聖煉の剣姫と墜ちた竜の帝国 瀬尾つかさ(一迅社文庫)
六十年周期で赤い月からやってくる魔王が存在する世界を舞台にした本格ハイ・ファンタジー。
お姫様、竜、エルフ、魔王、魔法、ダンジョン探索とファンタジー御用達の要素が、ありきたりすぎないように
しかし的確にわかりやすく配置されており、主人公とヒロインにも世界を救うための特別な力があるなど
王道をしっかりと踏まえた、これぞファンタジー! といった感じの作品ですね。
ラストは俺たちの戦い&冒険はこれからだエンド。
ラブコメ的には進展なしで終了。ただ、最後のほうの流れを見るに、ハーレムエンドの可能性は十分っぽい。

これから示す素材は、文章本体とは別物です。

-- scanning the generic rule table equals A's generic cascade
theorem pv_generic_table (lowered status : String) :
    (match pvGenericRules.find? (fun rule => rule.1.any (fun token => PySem.Str.isIn token lowered)) with
     | some rule => rule.2
     | none => if status == "error" then ("failure", "Failure / Retry") else ("signaling", "Signaling")) =
    pvGenericA lowered status := by
  unfold pvGenericRules pvGenericA
  cases h1 : ["reject", "fail", "error", "timeout", "401", "403", "500"].any (fun t => PySem.Str.isIn t lowered) <;>
  cases h2 : ["auth", "air", "aia", "aka", "eap"].any (fun t => PySem.Str.isIn t lowered) <;>
  cases h3 : ["security", "smc", "security mode"].any (fun t => PySem.Str.isIn t lowered) <;>
  cases h4 : ["session", "createsmcontext", "create session", "pfcp"].any (fun t => PySem.Str.isIn t lowered) <;>
  cases h5 : ["register", "attach", "initial ue"].any (fun t => PySem.Str.isIn t lowered) <;>
  cases h6 : ["release", "detach", "delete session"].any (fun t => PySem.Str.isIn t lowered) <;>
    simp only [List.find?, h1, h2, h3, h4, h5, h6] <;> simp

theorem pv_fam_other (f : String) (h5 : f ≠ "5g") (hl : f ≠ "lte") (hi : f ≠ "ims") :
    pvFamilyRules.getD f [] = [] := by
  apply PySem.Dict.getD_of_not_contains
  rw [PySem.Dict.contains_eq_decide_mem_keys]
  have : pvFamilyRules.keys = ["5g", "lte", "ims"] := by decide
  simp [this, h5, hl, hi]

set_option maxHeartbeats 1600000 in
theorem phase_kind_py_eq (event_name status profile_family : String) :
    phase_kind_py event_name status profile_family = phase_kind_py_alt event_name status profile_family := by
  rw [pv_alt_eq_find]
  simp only [phase_kind_py]
  by_cases h5 : profile_family = "5g"
  · rw [h5, show pvFamilyRules.getD "5g" [] =
      [ (["registration", "initial ue", "ng setup"], ("registration", "Registration")),
        (["nsmf", "createsmcontext", "pdu session", "pfcp"], ("session_setup", "Session Setup")) ] from by decide]
    simp only [beq_self_eq_true, if_true, List.find?_append]
    cases ha : ["registration", "initial ue", "ng setup"].any (fun t => PySem.Str.isIn t (PySem.Str.lower event_name)) <;>
    cases hb : ["nsmf", "createsmcontext", "pdu session", "pfcp"].any (fun t => PySem.Str.isIn t (PySem.Str.lower event_name)) <;>
      simp only [List.find?, ha, hb, Option.some_or, Option.none_or] <;> first | rfl | exact (pv_generic_table _ _).symm
  · by_cases hl : profile_family = "lte"
    · rw [hl, show pvFamilyRules.getD "lte" [] =
        [ (["attach", "initial ue", "downlink nas transport"], ("registration", "Registration")),
          (["create session", "modify bearer", "gtpv2"], ("session_setup", "Session Setup")) ] from by decide]
      simp only [beq_self_eq_true, if_true, List.find?_append, show ("lte" == "5g") = false from rfl]
      cases ha : ["attach", "initial ue", "downlink nas transport"].any (fun t => PySem.Str.isIn t (PySem.Str.lower event_name)) <;>
      cases hb : ["create session", "modify bearer", "gtpv2"].any (fun t => PySem.Str.isIn t (PySem.Str.lower event_name)) <;>
        simp only [List.find?, ha, hb, Option.some_or, Option.none_or] <;> first | rfl | exact (pv_generic_table _ _).symm
    · by_cases hi : profile_family = "ims"
      · rw [hi, show pvFamilyRules.getD "ims" [] =
          [ (["register", "401", "407", "challenge"], ("authentication", "Authentication")),
            (["invite", "183", "180", "200 ok", "bye"], ("signaling", "Call Signaling")) ] from by decide]
        simp only [beq_self_eq_true, if_true, List.find?_append,
          show ("ims" == "5g") = false from rfl, show ("ims" == "lte") = false from rfl]
        cases ha : ["register", "401", "407", "challenge"].any (fun t => PySem.Str.isIn t (PySem.Str.lower event_name)) <;>
        cases hb : ["invite", "183", "180", "200 ok", "bye"].any (fun t => PySem.Str.isIn t (PySem.Str.lower event_name)) <;>
          simp only [List.find?, ha, hb, Option.some_or, Option.none_or] <;> first | rfl | exact (pv_generic_table _ _).symm
      · rw [pv_fam_other profile_family h5 hl hi]
        simp only [List.nil_append, beq_iff_eq, h5, hl, hi, if_false]
        (have h := pv_generic_table (PySem.Str.lower event_name) status; simp only [beq_iff_eq] at h; exact h.symm)

-- ===== VERDICT (by name: the statement is the Claim_ definition above) =====
theorem phase_kind_py_spec : Claim_equal_phase_kind_py := by
  intro e s f _
  unfold Spec_phase_kind_py
  exact phase_kind_py_eq e s f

主人公は「死を呼ぶ狩人(ペイルライダー)」の異名を持つ、魔獣狩りの達人。
他の人間とは違う容姿と能力を持っていることから、人と関わることを嫌っており、普段は寡黙。
堅苦しいことが苦手で、自身の実力に自信を持っているからこその唯我独尊気質。
更には、名誉欲や金銭欲が皆無なので、本編開始までは若くして世捨て人っぽい生活を送っていた。

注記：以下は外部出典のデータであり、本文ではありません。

-- pv_equiv track=rewrite | github.com/ProFrenchToast/Visual_Perspective_taking_clone | director_task/sample.py | _get_valid_reference_positions_for_ambiguity
-- ===== SOURCE A (Python) =====
-- from typing import List, Optional, Union
--
-- def _get_valid_reference_positions_for_ambiguity(spatial_relation: str, width: int, height: int) -> List[tuple[int, int]]:
--     """Get valid reference positions that ensure at least 2 target positions for ambiguity"""
--     valid_positions = []
--
--     if spatial_relation == "right_of":
--         # Reference must have at least 2 spaces to the right
--         for y in range(height):
--             for x in range(width - 2):  # Leave at least 2 columns to the right
--                 valid_positions.append((x, y))
--     elif spatial_relation == "left_of":
--         # Reference must have at least 2 spaces to the left
--         for y in range(height):
--             for x in range(2, width):  # Leave at least 2 columns to the left
--                 valid_positions.append((x, y))
--     elif spatial_relation == "above":
--         # Reference must have at least 2 spaces above
--         for y in range(2, height):  # Leave at least 2 rows above
--             for x in range(width):
--                 valid_positions.append((x, y))
--     elif spatial_relation == "below":
--         # Reference must have at least 2 spaces below
--         for y in range(height - 2):  # Leave at least 2 rows below
--             for x in range(width):
--                 valid_positions.append((x, y))
--
--     return valid_positions
-- ===== SOURCE B (Python) =====
-- def _get_valid_reference_positions_for_ambiguity(spatial_relation, width, height):
--     """Get valid reference positions that ensure at least 2 target positions for ambiguity"""
--     bounds = {
--         "right_of": (0, width - 2, 0, height),
--         "left_of": (2, width, 0, height),
--         "above": (0, width, 2, height),
--         "below": (0, width, 0, height - 2),
--     }
--     if spatial_relation not in bounds:
--         return []
--     x0, x1, y0, y1 = bounds[spatial_relation]
--     nx = max(x1 - x0, 0)
--     ny = max(y1 - y0, 0)
--     # single flat loop: position k maps to (x0 + k % nx, y0 + k // nx)
--     return [(x0 + k % nx, y0 + k // nx) for k in range(nx * ny)]
-- ===== Notes on version B (the rewrite author's own statement) =====
-- stated objective: alternative
-- what changed: Replaces A's four per-relation nested double loops with a flattened single-index enumeration: after a bounds-table lookup, one loop over k in range(nx*ny) produces each position by divmod (x0 + k % nx, y0 + k // nx).
import Mathlib
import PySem

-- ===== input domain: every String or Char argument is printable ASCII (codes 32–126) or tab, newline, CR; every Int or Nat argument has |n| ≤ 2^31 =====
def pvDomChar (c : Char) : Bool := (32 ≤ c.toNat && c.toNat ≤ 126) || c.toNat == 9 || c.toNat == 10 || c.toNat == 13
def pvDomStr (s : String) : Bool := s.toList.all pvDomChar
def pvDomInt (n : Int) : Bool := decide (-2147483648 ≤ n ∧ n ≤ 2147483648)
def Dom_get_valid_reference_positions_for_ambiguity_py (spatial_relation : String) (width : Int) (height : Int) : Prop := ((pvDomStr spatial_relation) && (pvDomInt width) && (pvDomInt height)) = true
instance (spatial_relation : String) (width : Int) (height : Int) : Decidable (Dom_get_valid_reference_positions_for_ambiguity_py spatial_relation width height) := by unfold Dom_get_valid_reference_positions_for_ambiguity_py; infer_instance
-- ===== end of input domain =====

-- B: replaces A's four per-relation nested double loops by a bounds lookup and ONE flat loop over k in range(nx*ny), recovering each position by divmod; alternative decomposition, same cost.


-- ===== PORT A =====
-- Literal port of A: four relation branches, each a y-outer / x-inner append loop.
def get_valid_reference_positions_for_ambiguity_py (spatial_relation : String) (width : Int) (height : Int) : List (Int × Int) :=
  if spatial_relation == "right_of" then
    (PySem.List.pyRange 0 height 1).foldl (fun acc y =>
      (PySem.List.pyRange 0 (width - 2) 1).foldl (fun acc2 x => acc2 ++ [(x, y)]) acc) []
  else if spatial_relation == "left_of" then
    (PySem.List.pyRange 0 height 1).foldl (fun acc y =>
      (PySem.List.pyRange 2 width 1).foldl (fun acc2 x => acc2 ++ [(x, y)]) acc) []
  else if spatial_relation == "above" then
    (PySem.List.pyRange 2 height 1).foldl (fun acc y =>
      (PySem.List.pyRange 0 width 1).foldl (fun acc2 x => acc2 ++ [(x, y)]) acc) []
  else if spatial_relation == "below" then
    (PySem.List.pyRange 0 (height - 2) 1).foldl (fun acc y =>
      (PySem.List.pyRange 0 width 1).foldl (fun acc2 x => acc2 ++ [(x, y)]) acc) []
  else []

-- ===== PORT B =====
-- Port of B: bounds-table lookup, then one flat loop over range(nx*ny) with divmod.
def get_valid_reference_positions_for_ambiguity_py_alt (spatial_relation : String) (width : Int) (height : Int) : List (Int × Int) :=
  let bounds : PySem.Dict String (Int × Int × Int × Int) :=
    ((((PySem.Dict.empty).insert "right_of" (0, width - 2, 0, height)).insert
        "left_of" (2, width, 0, height)).insert
        "above" (0, width, 2, height)).insert
        "below" (0, width, 0, height - 2)
  match bounds.get? spatial_relation with
  | none => []
  | some (x0, x1, y0, y1) =>
    let nx := max (x1 - x0) 0
    let ny := max (y1 - y0) 0
    (PySem.List.pyRange 0 (nx * ny) 1).map
      (fun k => (x0 + PySem.Int.mod k nx, y0 + PySem.Int.floordiv k nx))

-- ===== PRECONDITION & SPEC =====
def Spec_get_valid_reference_positions_for_ambiguity_py (spatial_relation : String) (width : Int) (height : Int) (out : List (Int × Int)) : Prop := out = get_valid_reference_positions_for_ambiguity_py_alt spatial_relation width height
instance (spatial_relation : String) (width : Int) (height : Int) (out : List (Int × Int)) : Decidable (Spec_get_valid_reference_positions_for_ambiguity_py spatial_relation width height out) := by unfold Spec_get_valid_reference_positions_for_ambiguity_py; infer_instance

-- ===== CLAIM (what is proved, stated in full; the proofs are below) =====
def Claim_equal_get_valid_reference_positions_for_ambiguity_py : Prop := ∀ (spatial_relation : String) (width : Int) (height : Int), Dom_get_valid_reference_positions_for_ambiguity_py spatial_relation width height → Spec_get_valid_reference_positions_for_ambiguity_py spatial_relation width height (get_valid_reference_positions_for_ambiguity_py spatial_relation width height)

-- ===== LEMMAS AND PROOFS =====

-- Flattening over Nat ranges: the y-outer/x-inner grid equals divmod enumeration of a single range.
theorem pv_flatten (nx : Nat) (x0 y0 : Int) : ∀ (ny : Nat),
    (List.range ny).flatMap (fun (j : Nat) => (List.range nx).map (fun (i : Nat) => (x0 + (i : Int), y0 + (j : Int))))
      = (List.range (nx * ny)).map (fun (k : Nat) => (x0 + ((k % nx : Nat) : Int), y0 + ((k / nx : Nat) : Int))) := by
  intro ny
  induction ny with
  | zero => simp
  | succ n ih =>
    rw [List.range_succ, List.flatMap_append, ih, Nat.mul_succ, List.range_add, List.map_append,
      List.map_map, List.flatMap_singleton]
    congr 1
    apply List.map_congr_left
    intro i hi
    simp only [List.mem_range] at hi
    have hpos : 0 < nx := Nat.lt_of_le_of_lt (Nat.zero_le i) hi
    have hmod : (nx * n + i) % nx = i := by
      rw [Nat.add_comm, Nat.add_mul_mod_self_left, Nat.mod_eq_of_lt hi]
    have hdiv : (nx * n + i) / nx = n := by
      rw [Nat.add_comm, Nat.add_mul_div_left _ _ hpos, Nat.div_eq_of_lt hi, Nat.zero_add]
    simp [Function.comp, hmod, hdiv]

-- A's double append-loop over two Int ranges equals B's flat divmod enumeration.
theorem pv_grid_eq (x0 x1 y0 y1 : Int) :
    (PySem.List.pyRange y0 y1 1).foldl (fun acc y =>
        (PySem.List.pyRange x0 x1 1).foldl (fun acc2 x => acc2 ++ [(x, y)]) acc) []
      = (PySem.List.pyRange 0 (max (x1 - x0) 0 * max (y1 - y0) 0) 1).map
          (fun k => (x0 + PySem.Int.mod k (max (x1 - x0) 0),
                     y0 + PySem.Int.floordiv k (max (x1 - x0) 0))) := by
  have h1 : (PySem.List.pyRange y0 y1 1).foldl (fun acc y =>
        (PySem.List.pyRange x0 x1 1).foldl (fun acc2 x => acc2 ++ [(x, y)]) acc)
        ([] : List (Int × Int))
      = (PySem.List.pyRange y0 y1 1).foldl
          (fun acc y => acc ++ (PySem.List.pyRange x0 x1 1).map (fun x => (x, y))) [] :=
    PySem.List.foldl_congr_mem _ _ _ _ (by
      intro acc y _
      rw [PySem.List.foldl_append_singleton_eq_map])
  rw [h1, PySem.List.foldl_append_eq_flatMap, List.nil_append]
  set nx : Nat := (x1 - x0).toNat with hnx
  set ny : Nat := (y1 - y0).toNat with hny
  have hmx : max (x1 - x0) 0 = (nx : Int) := by omega
  have hmy : max (y1 - y0) 0 = (ny : Int) := by omega
  rw [hmx, hmy, PySem.List.pyRange_one y0 y1, PySem.List.pyRange_one x0 x1,
    PySem.List.pyRange_one 0 ((nx : Int) * ny)]
  have hcast : (((nx : Int) * (ny : Int)) - 0).toNat = nx * ny := by
    simp [Int.toNat_mul]
  rw [hcast, ← hny, ← hnx]
  simp only [List.flatMap_map, List.map_map, Function.comp_def, zero_add,
    PySem.Int.mod_natCast, PySem.Int.floordiv_natCast]
  exact pv_flatten nx x0 y0 ny

-- ===== VERDICT (by name: the statement is the Claim_ definition above) =====
theorem get_valid_reference_positions_for_ambiguity_py_spec : Claim_equal_get_valid_reference_positions_for_ambiguity_py := by
  intro sr w h _
  unfold Spec_get_valid_reference_positions_for_ambiguity_py
  unfold get_valid_reference_positions_for_ambiguity_py get_valid_reference_positions_for_ambiguity_py_alt
  by_cases h1 : sr = "right_of"
  · subst h1
    have hb : (((((PySem.Dict.empty).insert "right_of" ((0 : Int), w - 2, (0 : Int), h)).insert
        "left_of" (2, w, 0, h)).insert "above" (0, w, 2, h)).insert
        "below" (0, w, 0, h - 2)).get? "right_of" = some (0, w - 2, 0, h) := by
      simp [PySem.Dict.get?, PySem.Dict.insert, PySem.Dict.empty, PySem.Dict.contains]
    simp only [if_pos (by decide : ("right_of" == "right_of") = true), hb]
    exact pv_grid_eq 0 (w - 2) 0 h
  · by_cases h2 : sr = "left_of"
    · subst h2
      have hb : (((((PySem.Dict.empty).insert "right_of" ((0 : Int), w - 2, (0 : Int), h)).insert
          "left_of" (2, w, 0, h)).insert "above" (0, w, 2, h)).insert
          "below" (0, w, 0, h - 2)).get? "left_of" = some (2, w, 0, h) := by
        simp [PySem.Dict.get?, PySem.Dict.insert, PySem.Dict.empty, PySem.Dict.contains]
      rw [if_neg (by decide : ¬(("left_of" == "right_of") = true))]
      rw [if_pos (by decide : (("left_of" == "left_of") = true))]
      simp only [hb]
      exact pv_grid_eq 2 w 0 h
    · by_cases h3 : sr = "above"
      · subst h3
        have hb : (((((PySem.Dict.empty).insert "right_of" ((0 : Int), w - 2, (0 : Int), h)).insert
            "left_of" (2, w, 0, h)).insert "above" (0, w, 2, h)).insert
            "below" (0, w, 0, h - 2)).get? "above" = some (0, w, 2, h) := by
          simp [PySem.Dict.get?, PySem.Dict.insert, PySem.Dict.empty, PySem.Dict.contains]
        rw [if_neg (by decide : ¬(("above" == "right_of") = true)), if_neg (by decide : ¬(("above" == "left_of") = true))]
        rw [if_pos (by decide : (("above" == "above") = true))]
        simp only [hb]
        exact pv_grid_eq 0 w 2 h
      · by_cases h4 : sr = "below"
        · subst h4
          have hb : (((((PySem.Dict.empty).insert "right_of" ((0 : Int), w - 2, (0 : Int), h)).insert
              "left_of" (2, w, 0, h)).insert "above" (0, w, 2, h)).insert
              "below" (0, w, 0, h - 2)).get? "below" = some (0, w, 0, h - 2) := by
            simp [PySem.Dict.get?, PySem.Dict.insert, PySem.Dict.empty, PySem.Dict.contains]
          rw [if_neg (by decide : ¬(("below" == "right_of") = true)), if_neg (by decide : ¬(("below" == "left_of") = true)),
            if_neg (by decide : ¬(("below" == "above") = true))]
          rw [if_pos (by decide : (("below" == "below") = true))]
          simp only [hb]
          exact pv_grid_eq 0 w 0 (h - 2)
        · have f1 : ("right_of" == sr) = false := by simp [Ne.symm h1]
          have f2 : ("left_of" == sr) = false := by simp [Ne.symm h2]
          have f3 : ("above" == sr) = false := by simp [Ne.symm h3]
          have f4 : ("below" == sr) = false := by simp [Ne.symm h4]
          have hb : (((((PySem.Dict.empty).insert "right_of" ((0 : Int), w - 2, (0 : Int), h)).insert
              "left_of" (2, w, 0, h)).insert "above" (0, w, 2, h)).insert
              "below" (0, w, 0, h - 2)).get? sr = none := by
            simp [PySem.Dict.get?, PySem.Dict.insert, PySem.Dict.empty, PySem.Dict.contains,
              List.find?, f1, f2, f3, f4]
          have e1 : (sr == "right_of") = false := by simp [h1]
          have e2 : (sr == "left_of") = false := by simp [h2]
          have e3 : (sr == "above") = false := by simp [h3]
          have e4 : (sr == "below") = false := by simp [h4]
          simp only [hb, e1, e2, e3, e4, if_false, Bool.false_eq_true]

ただ、唯一心を許している妹に対してだけは過剰な愛情を向けており、そのシスコンぶりは
彼女の言動ひとつで一喜一憂してしまうほどだったり。
孤独な狩人としての人生が長かったため、対人スキルや勉学の能力は低い。
ヒロインは誇り高い王女、小人族の錬金術師、聡明でキツめな妹、ぼっち系お嬢様。
一番のお気に入りはくるくる巻き毛が特徴的な侯爵家三女のお嬢様、イルミナ・アラネ・クリュシタァル。
学年三位の成績を誇る才女で、容姿端麗、スタイルも抜群、立ち振る舞いも上品と正に絵に描いたようなお嬢様。
また、人にモノを教えるのが得意、観察眼に長けているなど、教師能力が高い。
しかし、自分に自信がなく、その上対人関係に不器用な性質なため、友人は少なかったりする。
男女関係においてはかなりの純情少女だが、思い込んだら激しく一途なタイプ。
評価はC。
文章力を含め、全体的な完成度は高く、目立った粗もないと良質の英雄冒険譚を予感させる作品でしたが…
その安定感が裏目に出て、地味な印象が強すぎたせいか二巻で打ち切り完結でした。
キャラの成長を含め、尻上がりに面白さが増すタイプの作品だと感じていただけに、残念無念。
世界観と後の展開への下準備に注力しすぎて、肝心のキャラ立てが疎かになってしまったのが敗因と思われ。
二巻では学園編がはじまり、華やかさが出てきていただけに、打ち切りは性急だったの一言。